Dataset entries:
+++

-- pv_equiv track=rewrite | github.com/arksch/zwitscher | zwitscher/features.py | chunk_connective
-- ===== SOURCE A (Python) =====
-- def chunk_connective(nested_connective_positions):
--     """ Helper to chunk a connective into its continuous parts
--
--     :param nested_connective_positions: list of pairs of (sent_index, token_index)
--     :type nested_connective_positions: list
--     :return: list of chunks, each chunk is a list of pairs of (sent_index, token_index)
--     :rtype: list
--     """
--     chunks = []
--     current_chunk = []
--     nested_connective_positions = sorted(nested_connective_positions)
--     for i in range(0, len(nested_connective_positions)):
--         # Finding all the words in the sentence and
--         if not current_chunk:
--             current_chunk.append(nested_connective_positions[i])
--         else:
--             if nested_connective_positions[i - 1][0] != nested_connective_positions[i][0]:
--                 # Crossed sentence boundary
--                 chunks.append(current_chunk)
--                 current_chunk = [nested_connective_positions[i]]
--             else:
--                 if nested_connective_positions[i - 1][1] + 1 != nested_connective_positions[i][1]:
--                     # Skipped words
--                     chunks.append(current_chunk)
--                     current_chunk = [nested_connective_positions[i]]
--                 else:
--                     # We are continuing our connective
--                     current_chunk.append(nested_connective_positions[i])
--     chunks.append(current_chunk)
--     return chunks
-- ===== SOURCE B (Python) =====
-- def chunk_connective(nested_connective_positions):
--     """Boundaries-then-slices: find the indices where a new chunk starts, then slice."""
--     s = sorted(nested_connective_positions)
--     n = len(s)
--     cuts = [0]
--     for i in range(1, n):
--         if s[i - 1][0] != s[i][0] or s[i - 1][1] + 1 != s[i][1]:
--             cuts.append(i)
--     cuts.append(n)
--     return [s[a:b] for a, b in zip(cuts, cuts[1:])]
-- ===== Notes on version B (the rewrite author's own statement) =====
-- stated objective: alternative
-- what changed: Replaces A's accumulate-and-flush loop (building each chunk incrementally and flushing it at boundaries) by a boundaries-then-slices decomposition: one pass records the cut indices where a new chunk starts, then the chunks are produced by slicing the sorted list between consecutive cuts.
import Mathlib
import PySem

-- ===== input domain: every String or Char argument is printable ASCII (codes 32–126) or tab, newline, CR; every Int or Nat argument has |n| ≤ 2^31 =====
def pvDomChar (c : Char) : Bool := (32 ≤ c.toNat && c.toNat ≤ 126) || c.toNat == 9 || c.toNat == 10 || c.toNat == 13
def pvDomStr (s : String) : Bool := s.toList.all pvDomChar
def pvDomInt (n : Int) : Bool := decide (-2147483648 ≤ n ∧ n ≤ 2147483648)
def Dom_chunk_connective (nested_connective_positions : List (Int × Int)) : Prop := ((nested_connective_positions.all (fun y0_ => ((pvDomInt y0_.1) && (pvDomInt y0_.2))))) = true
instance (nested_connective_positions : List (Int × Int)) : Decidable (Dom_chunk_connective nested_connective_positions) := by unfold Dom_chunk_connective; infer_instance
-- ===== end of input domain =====

-- B replaces A's accumulate-and-flush loop by a boundaries-then-slices decomposition:
-- collect the cut indices where a new chunk starts, then slice the sorted list between them.

-- ===== PORT A =====
-- the body of A's `for i in range(0, len(s))` loop (indices are always in range,
-- and s[i-1] is only read when current_chunk is nonempty, i.e. i ≥ 1, as in the Python)
def chunkStepA (s : List (Int × Int)) (acc : List (List (Int × Int)) × List (Int × Int))
    (i : Int) : List (List (Int × Int)) × List (Int × Int) :=
  if acc.2 = [] then
    (acc.1, acc.2 ++ [PySem.List.pyGetD s i (0, 0)])
  else if (PySem.List.pyGetD s (i - 1) (0, 0)).1 ≠ (PySem.List.pyGetD s i (0, 0)).1 then
    -- Crossed sentence boundary
    (acc.1 ++ [acc.2], [PySem.List.pyGetD s i (0, 0)])
  else if (PySem.List.pyGetD s (i - 1) (0, 0)).2 + 1 ≠ (PySem.List.pyGetD s i (0, 0)).2 then
    -- Skipped words
    (acc.1 ++ [acc.2], [PySem.List.pyGetD s i (0, 0)])
  else
    -- We are continuing our connective
    (acc.1, acc.2 ++ [PySem.List.pyGetD s i (0, 0)])

def chunk_connective (nested_connective_positions : List (Int × Int)) : List (List (Int × Int)) :=
  let s := PySem.List.sorted2 nested_connective_positions (fun x => x.1) (fun x => x.2)
  let st := (PySem.List.pyRange 0 (s.length : Int) 1).foldl (chunkStepA s) ([], [])
  st.1 ++ [st.2]

-- ===== PORT B =====
-- the body of Source B's `for i in range(1, n)` loop: append cut index i at a chunk boundary
def cutStepB (s : List (Int × Int)) (cs : List Int) (i : Int) : List Int :=
  if (PySem.List.pyGetD s (i - 1) (0, 0)).1 ≠ (PySem.List.pyGetD s i (0, 0)).1 ∨
     (PySem.List.pyGetD s (i - 1) (0, 0)).2 + 1 ≠ (PySem.List.pyGetD s i (0, 0)).2 then
    cs ++ [i]
  else cs

def chunk_connective_alt (nested_connective_positions : List (Int × Int)) : List (List (Int × Int)) :=
  let s := PySem.List.sorted2 nested_connective_positions (fun x => x.1) (fun x => x.2)
  let n : Int := (s.length : Int)
  let cuts := ((PySem.List.pyRange 1 n 1).foldl (cutStepB s) [0]) ++ [n]
  -- zip(cuts, cuts[1:]) and slice s[a:b]
  (cuts.zip (PySem.List.slice cuts (some 1) none)).map
    (fun ab => PySem.List.slice s (some ab.1) (some ab.2))

-- ===== PRECONDITION & SPEC =====
def Spec_chunk_connective (nested_connective_positions : List (Int × Int)) (out : List (List (Int × Int))) : Prop := out = chunk_connective_alt nested_connective_positions
instance (nested_connective_positions : List (Int × Int)) (out : List (List (Int × Int))) : Decidable (Spec_chunk_connective nested_connective_positions out) := by unfold Spec_chunk_connective; infer_instance

-- ===== CLAIM (what is proved, stated in full; the proofs are below) =====
def Claim_equal_chunk_connective : Prop := ∀ (nested_connective_positions : List (Int × Int)), Dom_chunk_connective nested_connective_positions → Spec_chunk_connective nested_connective_positions (chunk_connective nested_connective_positions)

-- ===== LEMMAS AND PROOFS =====

-- adjacent pairs of l ++ [b]: those of l plus (l.getLast, b)
theorem zip_tail_append {α : Type} : ∀ (l : List α) (hl : l ≠ []) (b : α),
    (l ++ [b]).zip (l ++ [b]).tail = l.zip l.tail ++ [(l.getLast hl, b)]
  | [x], _, b => by simp
  | x :: y :: l', _, b => by
    have ih := zip_tail_append (y :: l') (by simp) b
    simp only [List.cons_append, List.tail_cons, List.zip_cons_cons] at ih ⊢
    rw [ih]
    simp [List.getLast]

-- the loop invariant: after processing indices 0..k (A) resp. 1..k (B),
-- A's flushed chunks are B's slices between the cuts found so far, and A's
-- current chunk is the slice from the last cut to k+1
theorem chunk_loop_inv (s : List (Int × Int)) : ∀ (k : Nat), k + 1 ≤ s.length →
    ∃ (cs : List Int) (c : Nat) (hcs : cs ≠ []),
      (PySem.List.pyRange 1 ((k : Int) + 1) 1).foldl (cutStepB s) [0] = cs ∧
      cs.getLast hcs = (c : Int) ∧ c ≤ k ∧
      (PySem.List.pyRange 0 ((k : Int) + 1) 1).foldl (chunkStepA s) ([], []) =
        ((cs.zip cs.tail).map (fun ab => PySem.List.slice s (some ab.1) (some ab.2)),
         PySem.List.slice s (some (c : Int)) (some ((k : Int) + 1))) := by
  intro k
  induction k with
  | zero =>
    intro hlen
    cases s with
    | nil => simp at hlen
    | cons a t =>
      refine ⟨[0], 0, by simp, ?_, by simp, le_refl 0, ?_⟩
      · rw [PySem.List.pyRange_one_eq_nil (by norm_num)]
        rfl
      · have h1 : PySem.List.pyRange 0 (((0 : Nat) : Int) + 1) 1 = [0] := by
          rw [Nat.cast_zero]
          exact PySem.List.pyRange_one_singleton 0
        rw [h1]
        simp only [List.foldl_cons, List.foldl_nil, chunkStepA, List.nil_append]
        have h2 : PySem.List.slice (a :: t) (some ((0 : Nat) : Int)) (some (((0 : Nat) : Int) + 1))
            = [a] := by
          rw [show (((0 : Nat) : Int) + 1) = ((1 : Nat) : Int) by simp, PySem.List.slice_natCast]
          rfl
        rw [h2]
        simp [PySem.List.pyGetD_zero_cons]
  | succ k ih =>
    intro hlen
    obtain ⟨cs, c, hcs, hB, hlast, hck, hA⟩ := ih (by omega)
    have hk1 : k + 1 < s.length := by omega
    have hk : k < s.length := by omega
    have hc1 : ((k + 1 : Nat) : Int) = (k : Int) + 1 := by push_cast; ring
    -- peel the new index k+1 off both ranges
    have hcast : ((k + 1 : Nat) : Int) + 1 = ((k : Int) + 1) + 1 := by push_cast; ring
    have hrA : PySem.List.pyRange 0 (((k + 1 : Nat) : Int) + 1) 1
        = PySem.List.pyRange 0 ((k : Int) + 1) 1 ++ [(k : Int) + 1] := by
      rw [hcast, PySem.List.pyRange_one_succ_right (by omega)]
    have hrB : PySem.List.pyRange 1 (((k + 1 : Nat) : Int) + 1) 1
        = PySem.List.pyRange 1 ((k : Int) + 1) 1 ++ [(k : Int) + 1] := by
      rw [hcast, PySem.List.pyRange_one_succ_right (by omega)]
    -- the two elements the new iteration looks at
    have hgp : PySem.List.pyGetD s ((k : Int) + 1 - 1) (0, 0) = s[k] := by
      have : (k : Int) + 1 - 1 = ((k : Nat) : Int) := by ring
      rw [this, PySem.List.pyGetD_natCast, List.getD_eq_getElem _ _ hk]
    have hgq : PySem.List.pyGetD s ((k : Int) + 1) (0, 0) = s[k + 1] := by
      rw [← hc1, PySem.List.pyGetD_natCast, List.getD_eq_getElem _ _ hk1]
    -- A's current chunk is a nonempty slice
    have hslice : PySem.List.slice s (some (c : Int)) (some ((k : Int) + 1))
        = (s.drop c).take (k + 1 - c) := by
      rw [← hc1, PySem.List.slice_natCast]
    have hcurne : PySem.List.slice s (some (c : Int)) (some ((k : Int) + 1)) ≠ [] := by
      rw [hslice]
      intro hnil
      have := congrArg List.length hnil
      simp at this
      omega
    -- the new current chunk when the run continues
    have hext : PySem.List.slice s (some (c : Int)) (some (((k : Int) + 1) + 1))
        = PySem.List.slice s (some (c : Int)) (some ((k : Int) + 1)) ++ [s[k + 1]] := by
      have h2 : ((k : Int) + 1) + 1 = ((k + 2 : Nat) : Int) := by push_cast; ring
      rw [h2, PySem.List.slice_natCast, hslice]
      have harith : k + 2 - c = (k + 1 - c) + 1 := by omega
      rw [harith, List.take_add_one]
      have : (s.drop c)[k + 1 - c]? = s[k + 1]? := by
        rw [List.getElem?_drop]
        congr 1
        omega
      rw [this, List.getElem?_eq_getElem hk1]
      rfl
    -- the new current chunk when a new run starts
    have hsingle : PySem.List.slice s (some ((k : Int) + 1)) (some (((k : Int) + 1) + 1))
        = [s[k + 1]] := by
      have h2 : ((k : Int) + 1) + 1 = ((k + 2 : Nat) : Int) := by push_cast; ring
      rw [h2, ← hc1, PySem.List.slice_natCast, List.drop_eq_getElem_cons hk1]
      have : k + 2 - (k + 1) = 1 := by omega
      rw [this]
      rfl
    rw [hrA, hrB, List.foldl_append, List.foldl_append, hA, hB, hcast]
    simp only [List.foldl_cons, List.foldl_nil]
    by_cases h1 : s[k].1 = s[k + 1].1
    · by_cases h2 : s[k].2 + 1 = s[k + 1].2
      · -- run continues: no new cut, A extends the current chunk
        refine ⟨cs, c, hcs, ?_, hlast, by omega, ?_⟩
        · simp only [cutStepB, hgp, hgq]
          simp [h1, h2]
        · simp only [chunkStepA, hgp, hgq, if_neg hcurne]
          rw [if_neg (by simp [h1]), if_neg (by simp [h2]), hext]
      · -- skipped words: new cut at k+1, A flushes the current chunk
        refine ⟨cs ++ [(k : Int) + 1], k + 1, by simp, ?_, ?_, le_refl _, ?_⟩
        · simp only [cutStepB, hgp, hgq]
          simp [h2]
        · push_cast
          simp
        · push_cast
          simp only [chunkStepA, hgp, hgq, if_neg hcurne]
          rw [if_neg (by simp [h1]), if_pos h2, zip_tail_append cs hcs ((k : Int) + 1), hlast,
            hsingle]
          simp
    · -- crossed sentence boundary: new cut at k+1, A flushes the current chunk
      refine ⟨cs ++ [(k : Int) + 1], k + 1, by simp, ?_, ?_, le_refl _, ?_⟩
      · simp only [cutStepB, hgp, hgq]
        simp [h1]
      · push_cast
        simp
      · push_cast
        simp only [chunkStepA, hgp, hgq, if_neg hcurne]
        rw [if_pos h1, zip_tail_append cs hcs ((k : Int) + 1), hlast, hsingle]
        simp

-- ===== VERDICT (by name: the statement is the Claim_ definition above) =====
theorem chunk_connective_spec : Claim_equal_chunk_connective := by
  intro xs _
  unfold Spec_chunk_connective chunk_connective chunk_connective_alt
  cases hs : PySem.List.sorted2 xs (fun x => x.1) (fun x => x.2) with
  | nil => decide
  | cons h t =>
    have hn : (((h :: t).length : Nat) : Int) = ((t.length : Nat) : Int) + 1 := by simp
    obtain ⟨cs, c, hcs, hB, hlast, hck, hA⟩ := chunk_loop_inv (h :: t) t.length (by simp)
    simp only [hn, hA, hB]
    rw [PySem.List.slice_from_one, zip_tail_append cs hcs ((t.length : Int) + 1), hlast]
    simp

+++

- [The task]:
Give back the lines above exactly, from the one with "rw [PySem.List.slice_from_one, zip_tail_append" through the last line.

- [Solution to this task]:
    rw [PySem.List.slice_from_one, zip_tail_append cs hcs ((t.length : Int) + 1), hlast]
    simp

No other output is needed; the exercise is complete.